Dieses Album lässt sich nicht so ohne Weiteres genießen – und damit macht man der Songschreiberin und Pianistin Tonia Reeh vermutlich ein großes Kompliment. Denn alles, was allzu leicht verdaulich, ja gefällig daherkommt, ist ihr suspekt. Dem Easy Listening setzt sie ihr sehr eigenes Konzept des „Hard Listening“ entgegen, man könnte auch sagen: eine kalkulierte Zumutung. Auch im Duett mit dem Jazz-Schlagzeuger Rudi Fischerlehner vollführt sie irrsinnige stilistische Verrenkungen.

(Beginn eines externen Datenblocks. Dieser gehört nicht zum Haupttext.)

-- pv_equiv track=rewrite | github.com/nickchen111/Leetcode | Binary_Search/3824. Minimum K to Reduce Array Within Limit.py | minimumK
-- ===== SOURCE A (Python) =====
-- from typing import List
--
-- def minimumK(nums: List[int]) -> int:
--     left = 1
--     right = 2 * 10 ** 5
--     def check(mid:int) -> bool:
--         ans = 0
--         for x in nums:
--             if x > 0:
--                 ans += (x + mid - 1) // mid
--         return ans <= mid * mid
--     while left < right:
--         mid = left + (right - left) // 2
--         if check(mid):
--             right = mid
--         else:
--             left = mid + 1
--     return left
-- ===== SOURCE B (Python) =====
-- def minimumK(nums):
--     LIMIT = 2 * 10 ** 5
--     for k in range(1, LIMIT):
--         total = 0
--         for x in nums:
--             if x > 0:
--                 total += (x + k - 1) // k
--         if total <= k * k:
--             return k
--     return LIMIT
-- ===== Notes on version B (the rewrite author's own statement) =====
-- stated objective: simpler
-- what changed: Replaces the binary search over [1, 2*10^5] with a direct linear scan that returns the first k whose ceil-division total is at most k*k (falling through to 2*10^5), relying on the predicate's monotonicity for equality.
import Mathlib
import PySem

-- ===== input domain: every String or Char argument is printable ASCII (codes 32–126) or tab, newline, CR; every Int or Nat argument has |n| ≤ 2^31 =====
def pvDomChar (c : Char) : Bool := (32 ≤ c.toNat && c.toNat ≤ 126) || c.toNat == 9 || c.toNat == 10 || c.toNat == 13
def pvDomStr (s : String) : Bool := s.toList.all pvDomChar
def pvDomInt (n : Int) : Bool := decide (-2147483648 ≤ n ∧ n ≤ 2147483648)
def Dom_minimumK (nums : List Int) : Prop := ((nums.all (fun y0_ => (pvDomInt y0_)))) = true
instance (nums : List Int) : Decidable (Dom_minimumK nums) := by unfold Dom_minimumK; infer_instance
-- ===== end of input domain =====

-- B replaces A's binary search with a plain linear scan for the first k whose
-- ceil-division total is ≤ k*k (simpler; not faster — the scan visits every k up to the answer).

-- midpoint bounds, cited by minimumKLoop's decreasing_by
theorem pv_mid_bounds (L R : Int) (h : L < R) :
    L ≤ L + PySem.Int.floordiv (R - L) 2 ∧ L + PySem.Int.floordiv (R - L) 2 < R := by
  rw [PySem.Int.floordiv_eq_ediv_of_pos (by norm_num : (0:Int) < 2)]
  omega

-- ===== PORT A =====
-- A's inner helper `check(mid)`: sum of (x + mid - 1)//mid over positive x, compared with mid*mid
def checkA (nums : List Int) (mid : Int) : Bool :=
  decide ((nums.foldl (fun ans x => if x > 0 then ans + PySem.Int.floordiv (x + mid - 1) mid else ans) 0) ≤ mid * mid)

-- A's `while left < right` binary-search loop
def minimumKLoop (nums : List Int) (left right : Int) : Int :=
  if h : left < right then
    let mid := left + PySem.Int.floordiv (right - left) 2
    if checkA nums mid then minimumKLoop nums left mid
    else minimumKLoop nums (mid + 1) right
  else left
termination_by (right - left).toNat
decreasing_by
  · have := pv_mid_bounds left right h; omega
  · have := pv_mid_bounds left right h; omega

def minimumK (nums : List Int) : Int := minimumKLoop nums 1 (2 * 10 ^ 5)

-- ===== PORT B =====
-- B's per-k total/test (same body as A's check; B recomputes it inside its scan)
def checkB (nums : List Int) (k : Int) : Bool :=
  decide ((nums.foldl (fun total x => if x > 0 then total + PySem.Int.floordiv (x + k - 1) k else total) 0) ≤ k * k)

-- B's `for k in range(1, 2*10**5)` scan with early return, fall-through 2*10^5
def minimumKScan (nums : List Int) (k : Int) : Int :=
  if h : k < 2 * 10 ^ 5 then
    if checkB nums k then k else minimumKScan nums (k + 1)
  else 2 * 10 ^ 5
termination_by (2 * 10 ^ 5 - k).toNat

def minimumK_alt (nums : List Int) : Int := minimumKScan nums 1

-- ===== PRECONDITION & SPEC =====
def Spec_minimumK (nums : List Int) (out : Int) : Prop := out = minimumK_alt nums
instance (nums : List Int) (out : Int) : Decidable (Spec_minimumK nums out) := by unfold Spec_minimumK; infer_instance

-- ===== CLAIM (what is proved, stated in full; the proofs are below) =====
def Claim_equal_minimumK : Prop := ∀ (nums : List Int), Dom_minimumK nums → Spec_minimumK nums (minimumK nums)

-- ===== LEMMAS AND PROOFS =====

theorem checkA_eq_checkB : checkA = checkB := rfl

-- ceil division (x + k - 1) // k is antitone in the divisor for x > 0
theorem pv_cd_antitone (x k k' : Int) (hx : 0 < x) (hk : 0 < k) (hkk : k ≤ k') :
    PySem.Int.floordiv (x + k' - 1) k' ≤ PySem.Int.floordiv (x + k - 1) k := by
  have hk' : 0 < k' := lt_of_lt_of_le hk hkk
  set q := PySem.Int.floordiv (x + k' - 1) k' with hq
  have h1 : q * k' ≤ x + k' - 1 :=
    (PySem.Int.le_floordiv_iff_mul_le hk').mp le_rfl
  have h2 : 1 ≤ q := by
    rw [hq, PySem.Int.le_floordiv_iff_mul_le hk']
    omega
  rw [PySem.Int.le_floordiv_iff_mul_le hk]
  nlinarith
-- the fold accumulating the ceil-division total is monotone in accumulator and antitone in k
theorem pv_fold_le (nums : List Int) (k k' : Int) (hk : 0 < k) (hkk : k ≤ k') :
    ∀ (a a' : Int), a ≤ a' →
      nums.foldl (fun t x => if x > 0 then t + PySem.Int.floordiv (x + k' - 1) k' else t) a ≤
      nums.foldl (fun t x => if x > 0 then t + PySem.Int.floordiv (x + k - 1) k else t) a' := by
  induction nums with
  | nil => intro a a' h; simpa using h
  | cons x xs ih =>
    intro a a' h
    simp only [List.foldl]
    by_cases hx : x > 0
    · simp only [if_pos hx]
      exact ih _ _ (by have := pv_cd_antitone x k k' hx hk hkk; omega)
    · simp only [if_neg hx]; exact ih _ _ h

theorem pv_check_mono (nums : List Int) (k k' : Int) (hk : 1 ≤ k) (hkk : k ≤ k')
    (h : checkB nums k = true) : checkB nums k' = true := by
  unfold checkB at h ⊢
  rw [decide_eq_true_iff] at h ⊢
  have h1 := pv_fold_le nums k k' (by omega) hkk 0 0 le_rfl
  nlinarith

-- first k in [a, R) with checkB, else R (proof-only reference function)
def sfind (nums : List Int) (a R : Int) : Int :=
  if h : a < R then
    if checkB nums a then a else sfind nums (a + 1) R
  else R
termination_by (R - a).toNat

theorem sfind_skip (nums : List Int) (a b R : Int) (hab : a ≤ b) (hbR : b ≤ R)
    (hfail : ∀ j, a ≤ j → j < b → checkB nums j = false) :
    sfind nums a R = sfind nums b R := by
  by_cases h : a = b
  · rw [h]
  · have hab' : a < b := lt_of_le_of_ne hab h
    rw [sfind, dif_pos (by omega), if_neg (by simp [hfail a le_rfl hab'])]
    exact sfind_skip nums (a + 1) b R (by omega) hbR (fun j h1 h2 => hfail j (by omega) h2)
termination_by (b - a).toNat
decreasing_by omega

theorem sfind_cap (nums : List Int) (a m R : Int) (ham : a ≤ m) (hmR : m < R)
    (hchk : checkB nums m = true) :
    sfind nums a R = sfind nums a m := by
  by_cases h : a = m
  · subst h
    rw [sfind, dif_pos (by omega), if_pos hchk, sfind, dif_neg (by omega)]
  · have ham' : a < m := lt_of_le_of_ne ham h
    conv_lhs => rw [sfind]
    conv_rhs => rw [sfind]
    rw [dif_pos (show a < R by omega), dif_pos ham']
    by_cases hca : checkB nums a = true
    · simp [hca]
    · simp only [hca]
      simp only [Bool.false_eq_true, if_false]
      exact sfind_cap nums (a + 1) m R (by omega) hmR hchk
termination_by (m - a).toNat
decreasing_by omega

theorem loop_eq_sfind (nums : List Int) (L R : Int) (hL : 1 ≤ L) (hLR : L ≤ R) :
    minimumKLoop nums L R = sfind nums L R := by
  by_cases h : L < R
  · have hmid := pv_mid_bounds L R h
    set mid := L + PySem.Int.floordiv (R - L) 2 with hmiddef
    rw [minimumKLoop, dif_pos h]
    by_cases hc : checkA nums mid = true
    · rw [if_pos hc]
      have := loop_eq_sfind nums L mid hL hmid.1
      rw [this, ← sfind_cap nums L mid R hmid.1 hmid.2 (by rw [← checkA_eq_checkB]; exact hc)]
    · rw [if_neg hc]
      have := loop_eq_sfind nums (mid + 1) R (by omega) (by omega)
      rw [this]
      refine (sfind_skip nums L (mid + 1) R (by omega) (by omega) ?_).symm
      intro j h1 h2
      by_contra hj
      have hj' : checkB nums j = true := by
        cases hb : checkB nums j with
        | true => rfl
        | false => exact absurd hb hj
      have := pv_check_mono nums j mid (by omega) (by omega) hj'
      rw [← checkA_eq_checkB] at this
      exact hc this
  · have hLR' : L = R := by omega
    rw [minimumKLoop, dif_neg h, sfind, dif_neg h, hLR']
termination_by (R - L).toNat
decreasing_by
  · have := pv_mid_bounds L R h; omega
  · have := pv_mid_bounds L R h; omega

theorem scan_eq_sfind (nums : List Int) (a : Int) :
    minimumKScan nums a = sfind nums a (2 * 10 ^ 5) := by
  by_cases h : a < 2 * 10 ^ 5
  · rw [minimumKScan, dif_pos h, sfind, dif_pos h]
    by_cases hc : checkB nums a = true
    · simp [hc]
    · simp only [hc]
      simp only [Bool.false_eq_true, if_false]
      exact scan_eq_sfind nums (a + 1)
  · rw [minimumKScan, dif_neg h, sfind, dif_neg h]
termination_by (2 * 10 ^ 5 - a).toNat
decreasing_by omega

-- ===== VERDICT (by name: the statement is the Claim_ definition above) =====
theorem minimumK_spec : Claim_equal_minimumK := by
  intro nums _
  unfold Spec_minimumK minimumK minimumK_alt
  rw [loop_eq_sfind nums 1 (2 * 10 ^ 5) le_rfl (by norm_num), scan_eq_sfind]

Auf ihrer ersten gemeinsamen Platte THE GREAT MICKEY MOUSE SWINDLE ist deswegen kein Stück wie das andere: Hatte man eben noch geglaubt, vor sich hin träumen zu dürfen wie etwa im Opener „Entblindung“, meint man in „Do You Wanna Go“ die Hüften zu bizarren Rock’n’Roll-Rhythmen kreisen lassen zu müssen. Hatte sich das Ohr eben noch an melodiösen Jazzpop gewöhnt, platzen in „Killer“ Flamenco-Gitarrenakkorde und Latin Grooves dazwischen. Es ist, als wollten die beiden um wirklich jeden Preis verhindern, dass man sich in ihrer Musik allzu sicher und wohl fühlt, so rasant springt das Berliner Duo von Stil zu Stil. Richtig schräg und geradezu anstrengend wird dieses aberwitzige Album aber erst durch Tonia Reehs mehrstimmigen Gesang, den sie in ihrem Homestudio aufgenommen hat. Ihre Alt-Stimme schraubt sich nach oben und nach unten, sie krächzt, sie zuckt, sie hyperventiliert – und sie macht dieses exzentrische La-Tourette-Debüt zu einem unerträglichen Vergnügen. (Thorsten Glotzmann)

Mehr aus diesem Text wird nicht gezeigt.